**ABOUT THIS EXERCISE**
How do the lines below between the ones holding "(fun j => ((pvAtk" and "alive.zip ((List.range alive.length).map", inclusive, read? Give them again exactly, with no other lines.
*** Opening GIVEN INFORMATION ***
theorem pv_damage_prefix (alive : List (Int × Int)) (m : Nat) (hm : m ≤ alive.length) :
    (List.range m).foldl (fun M j =>
      let aj := (M.getD j (0, 0, 0)).1
      let M1 := if 0 < j then pvAddDg M (j - 1) aj else M
      if j + 1 < M1.length then pvAddDg M1 (j + 1) aj else M1) (alive.map pvInj) =
    (List.range alive.length).map (pvNode alive m) := by
  induction m with
  | zero =>
    apply List.ext_getElem (by simp)
    intro j hj hj2
    have hj' : j < alive.length := by simpa using hj2
    simp [pvNode, pvInj, pvPdg, pvAtk, List.getElem?_eq_getElem hj']
  | succ m ih =>
    have hm' : m ≤ alive.length := by omega
    have hmlt : m < alive.length := by omega
    rw [List.range_succ, List.foldl_append, ih hm']
    simp only [List.foldl_cons, List.foldl_nil]
    simp only [PySem.List.getD_map_range (pvNode alive m) alive.length m _ hmlt]
    have hne : m + 1 ≠ m - 1 := by omega
    by_cases h0 : 0 < m
    · rw [if_pos h0, pv_addDg_map_range _ _ (m - 1) (by omega)]
      simp only [List.length_map, List.length_range]
      by_cases h1 : m + 1 < alive.length
      · rw [if_pos h1, pv_addDg_map_range _ _ (m + 1) h1]
        apply List.map_congr_left
        intro j hjm
        rw [List.mem_range] at hjm
        dsimp only
        rcases eq_or_ne j (m + 1) with rfl | hj1
        · rw [if_pos rfl, if_neg hne]
          unfold pvNode
          dsimp only
          rw [pvPdg_at_succ]
        · rw [if_neg hj1]
          rcases eq_or_ne j (m - 1) with rfl | hj2
          · unfold pvNode
            dsimp only
            rw [pvPdg_at_pred alive m h0, if_pos rfl]
          · rw [if_neg hj2]
            exact pvNode_frozen alive m j (by omega) hj1
      · rw [if_neg h1]
        apply List.map_congr_left
        intro j hjm
        rw [List.mem_range] at hjm
        dsimp only
        rcases eq_or_ne j (m - 1) with rfl | hj2
        · unfold pvNode
          dsimp only
          rw [pvPdg_at_pred alive m h0, if_pos rfl]
        · rw [if_neg hj2]
          exact pvNode_frozen alive m j (by omega) (by omega)
    · rw [if_neg h0]
      simp only [List.length_map, List.length_range]
      by_cases h1 : m + 1 < alive.length
      · rw [if_pos h1, pv_addDg_map_range _ _ (m + 1) h1]
        apply List.map_congr_left
        intro j hjm
        rw [List.mem_range] at hjm
        dsimp only
        rcases eq_or_ne j (m + 1) with rfl | hj1
        · rw [if_pos rfl]
          unfold pvNode
          dsimp only
          rw [pvPdg_at_succ]
        · rw [if_neg hj1]
          exact pvNode_frozen alive m j (by omega) hj1
      · rw [if_neg h1]
        apply List.map_congr_left
        intro j hjm
        rw [List.mem_range] at hjm
        exact pvNode_frozen alive m j (by omega) (by omega)

theorem pv_damage_eq (alive : List (Int × Int)) :
    pvADamage (alive.map pvInj) =
    (List.range alive.length).map
      (fun j => ((pvAtk alive).getD j 0, (alive.getD j (0, 0)).2, pvG alive j)) := by
  unfold pvADamage
  rw [List.length_map, pv_damage_prefix alive alive.length le_rfl]
  apply List.map_congr_left
  intro j hj
  rw [List.mem_range] at hj
  unfold pvNode pvPdg pvG
  rw [if_congr (show (1 ≤ j ∧ j - 1 < alive.length) ↔ (0 < j) from by omega) rfl rfl]
  by_cases h2 : j + 1 < alive.length
  · rw [if_pos h2]
  · have hlen : (pvAtk alive).length ≤ j + 1 := by
      simp only [pvAtk, List.length_map]
      omega
    rw [if_neg h2, List.getD_eq_default _ _ hlen]

theorem pv_reap_fold (L acc : List (Int × Int × Int)) (c : Int) :
    L.foldl (fun acc nd =>
      if nd.2.2 > nd.2.1 then (acc.1, acc.2 + 1)
      else (acc.1 ++ [(nd.1, nd.2.1, 0)], acc.2)) (acc, c) =
    (acc ++ (L.filter (fun nd => decide (nd.2.2 ≤ nd.2.1))).map (fun nd => (nd.1, nd.2.1, 0)),
     c + (L.countP (fun nd => decide (nd.2.1 < nd.2.2)) : Int)) := by
  induction L generalizing acc c with
  | nil => simp
  | cons x L ih =>
    simp only [List.foldl_cons]
    by_cases hx : x.2.1 < x.2.2
    · rw [if_pos hx, ih]
      simp [hx, not_le.mpr hx]
      ring
    · rw [if_neg hx, ih]
      simp [hx, not_lt.mp hx]

theorem pvAtk_getD (alive : List (Int × Int)) (j : Nat) (hj : j < alive.length) :
    (pvAtk alive).getD j 0 = (alive.getD j (0, 0)).1 := by
  have hj' : j < (pvAtk alive).length := by simpa [pvAtk] using hj
  rw [List.getD_eq_getElem _ _ hj', List.getD_eq_getElem _ _ hj]
  simp [pvAtk]

theorem pv_zip_dmg (alive : List (Int × Int)) :
    alive.zip ((List.range alive.length).map (pvG alive)) =
    (List.range alive.length).map (fun j => (alive.getD j (0, 0), pvG alive j)) := by
  apply List.ext_getElem (by simp)
  intro j hj hj2
  have hjn : j < alive.length := by simpa using hj2
  simp [List.getElem_zip, List.getElem?_eq_getElem hjn]

theorem pv_countP_not_add (l : List Nat) (q : Nat → Bool) :
    l.countP (fun a => !q a) + l.countP q = l.length := by
  induction l with
  | nil => simp
  | cons x l ih => by_cases h : q x <;> simp [h] <;> omega

theorem pv_round_eq (alive : List (Int × Int)) :
    pvAReap (pvADamage (alive.map pvInj)) = ((pvMidRound alive).1.map pvInj, (pvMidRound alive).2) := by
  unfold pvAReap pvMidRound
  rw [pv_damage_eq alive, pv_reap_fold]
  have hdmg : (List.range (alive.map (fun p => p.1)).length).map (fun i =>
      (if 0 < i then (alive.map (fun p => p.1)).getD (i - 1) 0 else 0) +
        (alive.map (fun p => p.1)).getD (i + 1) 0) =
      (List.range alive.length).map (pvG alive) := by
    simp only [List.length_map]
    rfl
  dsimp only
  rw [hdmg, pv_zip_dmg alive, List.filter_map, List.map_map, List.filter_map, List.map_map,
      List.countP_map]
  rw [Prod.ext_iff]
  simp only [Function.comp_def, List.nil_append, List.map_map]
  refine ⟨?_, ?_⟩
  · apply List.map_congr_left
    intro j hjf
    have hjn : j < alive.length := List.mem_range.mp (List.mem_of_mem_filter hjf)
    simp only [pvInj]
    rw [pvAtk_getD alive j hjn]
  · simp only [List.length_map, ← List.countP_eq_length_filter]
    have hsplit := pv_countP_not_add (List.range alive.length)
      (fun j => decide (pvG alive j ≤ (alive.getD j (0, 0)).2))
    have hcong : (List.range alive.length).countP
        (fun j => !decide (pvG alive j ≤ (alive.getD j (0, 0)).2)) =
        (List.range alive.length).countP
        (fun j => decide ((alive.getD j (0, 0)).2 < pvG alive j)) := by
      apply List.countP_congr
      intro j _
      simp [not_le]
    rw [hcong, List.length_range] at hsplit
    omega

theorem pv_loop_eq (fuel : Nat) (alive : List (Int × Int)) (rounds : List Int) :
    pvALoop fuel (alive.map pvInj) rounds = pvMidLoop fuel alive rounds := by
  induction fuel generalizing alive rounds with
  | zero => rfl
  | succ f ih =>
    simp only [pvALoop, pvMidLoop, pv_round_eq alive]
    by_cases h : (pvMidRound alive).2 = 0 <;> simp [h, ih]

def pvF (a d : List Int) (i : Int) : Int × Int := (pvGetI a i, pvGetI d i)

-- value-based successor / predecessor of i in the alive-index list L (n / -1 at the ends)
def pvSuccV (n : Int) : List Int → Int → Int
  | [], _ => n
  | x :: t, i => if x = i then t.headD n else pvSuccV n t i

def pvPredV : Int → List Int → Int → Int
  | p, [], _ => p
  | p, x :: t, i => if x = i then p else pvPredV x t i

theorem pvSuccV_cons_self (n x : Int) (t : List Int) : pvSuccV n (x :: t) x = t.headD n := by
  simp [pvSuccV]

theorem pvSuccV_cons_ne (n x i : Int) (t : List Int) (h : x ≠ i) :
    pvSuccV n (x :: t) i = pvSuccV n t i := by
  simp [pvSuccV, h]

theorem pvPredV_cons_self (p x : Int) (t : List Int) : pvPredV p (x :: t) x = p := by
  simp [pvPredV]

theorem pvPredV_cons_ne (p x i : Int) (t : List Int) (h : x ≠ i) :
    pvPredV p (x :: t) i = pvPredV x t i := by
  simp [pvPredV, h]

def pvDmgV (n : Int) (a : List Int) (L : List Int) (i : Int) : Int :=
  (if 0 ≤ pvPredV (-1) L i then pvGetI a (pvPredV (-1) L i) else 0) +
  (if pvSuccV n L i < n then pvGetI a (pvSuccV n L i) else 0)

def pvIdxRound (n : Int) (a d : List Int) (L : List Int) : List Int × Int :=
  let surv := L.filter (fun i => decide (pvDmgV n a L i ≤ pvGetI d i))
  (surv, (L.length : Int) - surv.length)

def pvIdxLoop (n : Int) (a d : List Int) : Nat → List Int → List Int → List Int
  | 0, _, rounds => rounds
  | fuel + 1, L, rounds =>
    let p := pvIdxRound n a d L
    let rounds2 := rounds ++ [p.2]
    if p.2 = 0 then rounds2 else pvIdxLoop n a d fuel p.1 rounds2

theorem pvSuccV_getElem (n : Int) (L : List Int) (hnd : L.Nodup) (t : Nat) (ht : t < L.length) :
    pvSuccV n L L[t] = if h : t + 1 < L.length then L[t + 1] else n := by
  induction L generalizing t with
  | nil => simp at ht
  | cons x tl ih =>
    obtain ⟨hx, hnd'⟩ := List.nodup_cons.mp hnd
    cases t with
    | zero =>
      simp only [List.getElem_cons_zero, pvSuccV]
      cases tl with
      | nil => simp
      | cons y t' => simp
    | succ k =>
      have hk : k < tl.length := by simpa using ht
      have hxne : x ≠ tl[k] := fun h => hx (h ▸ List.getElem_mem hk)
      simp only [List.getElem_cons_succ, pvSuccV, if_neg hxne]
      rw [ih hnd' k hk]
      by_cases h1 : k + 1 < tl.length
      · rw [dif_pos h1, dif_pos (by simpa using Nat.succ_lt_succ h1)]
      · rw [dif_neg h1, dif_neg (by simp; omega)]


theorem pvPredV_getElem (p : Int) (L : List Int) (hnd : L.Nodup) (t : Nat) (ht : t < L.length) :
    pvPredV p L L[t] = if h : 0 < t then L[t - 1] else p := by
  induction L generalizing t p with
  | nil => simp at ht
  | cons x tl ih =>
    obtain ⟨hx, hnd'⟩ := List.nodup_cons.mp hnd
    cases t with
    | zero =>
      simp [pvPredV]
    | succ k =>
      have hk : k < tl.length := by simpa using ht
      have hxne : x ≠ tl[k] := fun h => hx (h ▸ List.getElem_mem hk)
      simp only [List.getElem_cons_succ, pvPredV, if_neg hxne]
      rw [ih x hnd' k hk]
      cases k with
      | zero => simp
      | succ k' =>
        rw [dif_pos (Nat.succ_pos k'), dif_pos (Nat.succ_pos (k'+1))]
        simp




-- ---------- Layer 3: the index model equals B's candidate/pointer simulation ----------

-- prv/nxt encode the chain of alive indices L (ascending, in [0,n)), started at accumulator p
def pvChain (n : Int) (prv nxt : List Int) : Int → List Int → Prop
  | _, [] => True
  | p, x :: t => p < x ∧ 0 ≤ x ∧ x < n ∧ pvGetI prv x = p ∧ pvGetI nxt x = t.headD n ∧
      pvChain n prv nxt x t

theorem pv_get_set_self {α : Type} (xs : List α) (dflt v : α) (k : Int)
    (hk : 0 ≤ k) (hkl : k < (xs.length : Int)) :
    PySem.List.pyGetD (PySem.List.pySetD xs k v) k dflt = v := by
  have hkn : k.toNat < xs.length := by omega
  rw [PySem.List.pySetD_of_nonneg xs v hk,
      PySem.List.pyGetD_eq_getElem _ dflt hk (by simpa using hkl)]
  simp


theorem pv_get_set_ne {α : Type} (xs : List α) (dflt v : α) (k i : Int)
    (hk : 0 ≤ k) (hi : 0 ≤ i) (hne : i ≠ k) :
    PySem.List.pyGetD (PySem.List.pySetD xs k v) i dflt = PySem.List.pyGetD xs i dflt := by
  rw [PySem.List.pySetD_of_nonneg xs v hk, PySem.List.pyGetD_of_nonneg _ dflt hi,
      PySem.List.pyGetD_of_nonneg _ dflt hi]
  have : k.toNat ≠ i.toNat := by omega
  unfold List.getD
  rw [List.getElem?_set_ne this]


theorem pvChain_pairwise (n : Int) (prv nxt : List Int) :
    ∀ (L : List Int) (p : Int), pvChain n prv nxt p L →
    L.Pairwise (· < ·) ∧ ∀ x ∈ L, p < x ∧ 0 ≤ x ∧ x < n := by
  intro L
  induction L with
  | nil => intro p _; exact ⟨List.Pairwise.nil, by simp⟩
  | cons x t ih =>
    intro p h
    obtain ⟨hpx, hx0, hxn, _, _, hc⟩ := h
    obtain ⟨hpw, hmem⟩ := ih x hc
    refine ⟨List.pairwise_cons.mpr ⟨fun y hy => (hmem y hy).1, hpw⟩, ?_⟩
    intro y hy
    rcases List.mem_cons.mp hy with rfl | hy
    · exact ⟨hpx, hx0, hxn⟩
    · obtain ⟨h1, h2, h3⟩ := hmem y hy
      exact ⟨lt_trans hpx h1, h2, h3⟩


theorem pvChain_read (n : Int) (prv nxt : List Int) :
    ∀ (L : List Int) (p : Int), pvChain n prv nxt p L → ∀ i ∈ L,
    pvGetI prv i = pvPredV p L i ∧ pvGetI nxt i = pvSuccV n L i := by
  intro L
  induction L with
  | nil => intro p _ i hi; simp at hi
  | cons x t ih =>
    intro p h i hi
    obtain ⟨hpx, hx0, hxn, hpr, hnr, hc⟩ := h
    rcases List.mem_cons.mp hi with rfl | hi
    · have hxt : i ∉ t := by
        intro hmem
        exact absurd ((pvChain_pairwise n prv nxt t i hc).2 i hmem).1 (lt_irrefl i)
      simp [pvPredV, pvSuccV, hpr, hnr]
    · have hne : x ≠ i := by
        intro h
        exact absurd ((pvChain_pairwise n prv nxt t x hc).2 i hi).1 (by rw [h]; exact lt_irrefl i)
      simpa [pvPredV, pvSuccV, hne] using ih x hc i hi


theorem pvChain_congr (n : Int) (prv nxt prv' nxt' : List Int) :
    ∀ (L : List Int) (p : Int),
    (∀ x ∈ L, pvGetI prv' x = pvGetI prv x ∧ pvGetI nxt' x = pvGetI nxt x) →
    pvChain n prv nxt p L → pvChain n prv' nxt' p L := by
  intro L
  induction L with
  | nil => intro p _ _; trivial
  | cons x t ih =>
    intro p hr h
    obtain ⟨hpx, hx0, hxn, hpr, hnr, hc⟩ := h
    obtain ⟨hr1, hr2⟩ := hr x (List.mem_cons_self)
    exact ⟨hpx, hx0, hxn, hr1.trans hpr, hr2.trans hnr,
      ih x (fun y hy => hr y (List.mem_cons_of_mem x hy)) hc⟩


theorem pvSuccV_mem (n : Int) : ∀ (L : List Int) (i : Int),
    pvSuccV n L i = n ∨ pvSuccV n L i ∈ L := by
  intro L
  induction L with
  | nil => intro i; left; rfl
  | cons x t ih =>
    intro i
    by_cases h : x = i
    · simp only [pvSuccV, if_pos h]
      cases t with
      | nil => left; rfl
      | cons y t' => right; simp
    · simp only [pvSuccV, if_neg h]
      rcases ih i with h1 | h1
      · left; exact h1
      · right; exact List.mem_cons_of_mem x h1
*** Closing GIVEN INFORMATION ***
**RESPONSE**
      (fun j => ((pvAtk alive).getD j 0, (alive.getD j (0, 0)).2, pvG alive j)) := by
  unfold pvADamage
  rw [List.length_map, pv_damage_prefix alive alive.length le_rfl]
  apply List.map_congr_left
  intro j hj
  rw [List.mem_range] at hj
  unfold pvNode pvPdg pvG
  rw [if_congr (show (1 ≤ j ∧ j - 1 < alive.length) ↔ (0 < j) from by omega) rfl rfl]
  by_cases h2 : j + 1 < alive.length
  · rw [if_pos h2]
  · have hlen : (pvAtk alive).length ≤ j + 1 := by
      simp only [pvAtk, List.length_map]
      omega
    rw [if_neg h2, List.getD_eq_default _ _ hlen]

theorem pv_reap_fold (L acc : List (Int × Int × Int)) (c : Int) :
    L.foldl (fun acc nd =>
      if nd.2.2 > nd.2.1 then (acc.1, acc.2 + 1)
      else (acc.1 ++ [(nd.1, nd.2.1, 0)], acc.2)) (acc, c) =
    (acc ++ (L.filter (fun nd => decide (nd.2.2 ≤ nd.2.1))).map (fun nd => (nd.1, nd.2.1, 0)),
     c + (L.countP (fun nd => decide (nd.2.1 < nd.2.2)) : Int)) := by
  induction L generalizing acc c with
  | nil => simp
  | cons x L ih =>
    simp only [List.foldl_cons]
    by_cases hx : x.2.1 < x.2.2
    · rw [if_pos hx, ih]
      simp [hx, not_le.mpr hx]
      ring
    · rw [if_neg hx, ih]
      simp [hx, not_lt.mp hx]

theorem pvAtk_getD (alive : List (Int × Int)) (j : Nat) (hj : j < alive.length) :
    (pvAtk alive).getD j 0 = (alive.getD j (0, 0)).1 := by
  have hj' : j < (pvAtk alive).length := by simpa [pvAtk] using hj
  rw [List.getD_eq_getElem _ _ hj', List.getD_eq_getElem _ _ hj]
  simp [pvAtk]

theorem pv_zip_dmg (alive : List (Int × Int)) :
    alive.zip ((List.range alive.length).map (pvG alive)) =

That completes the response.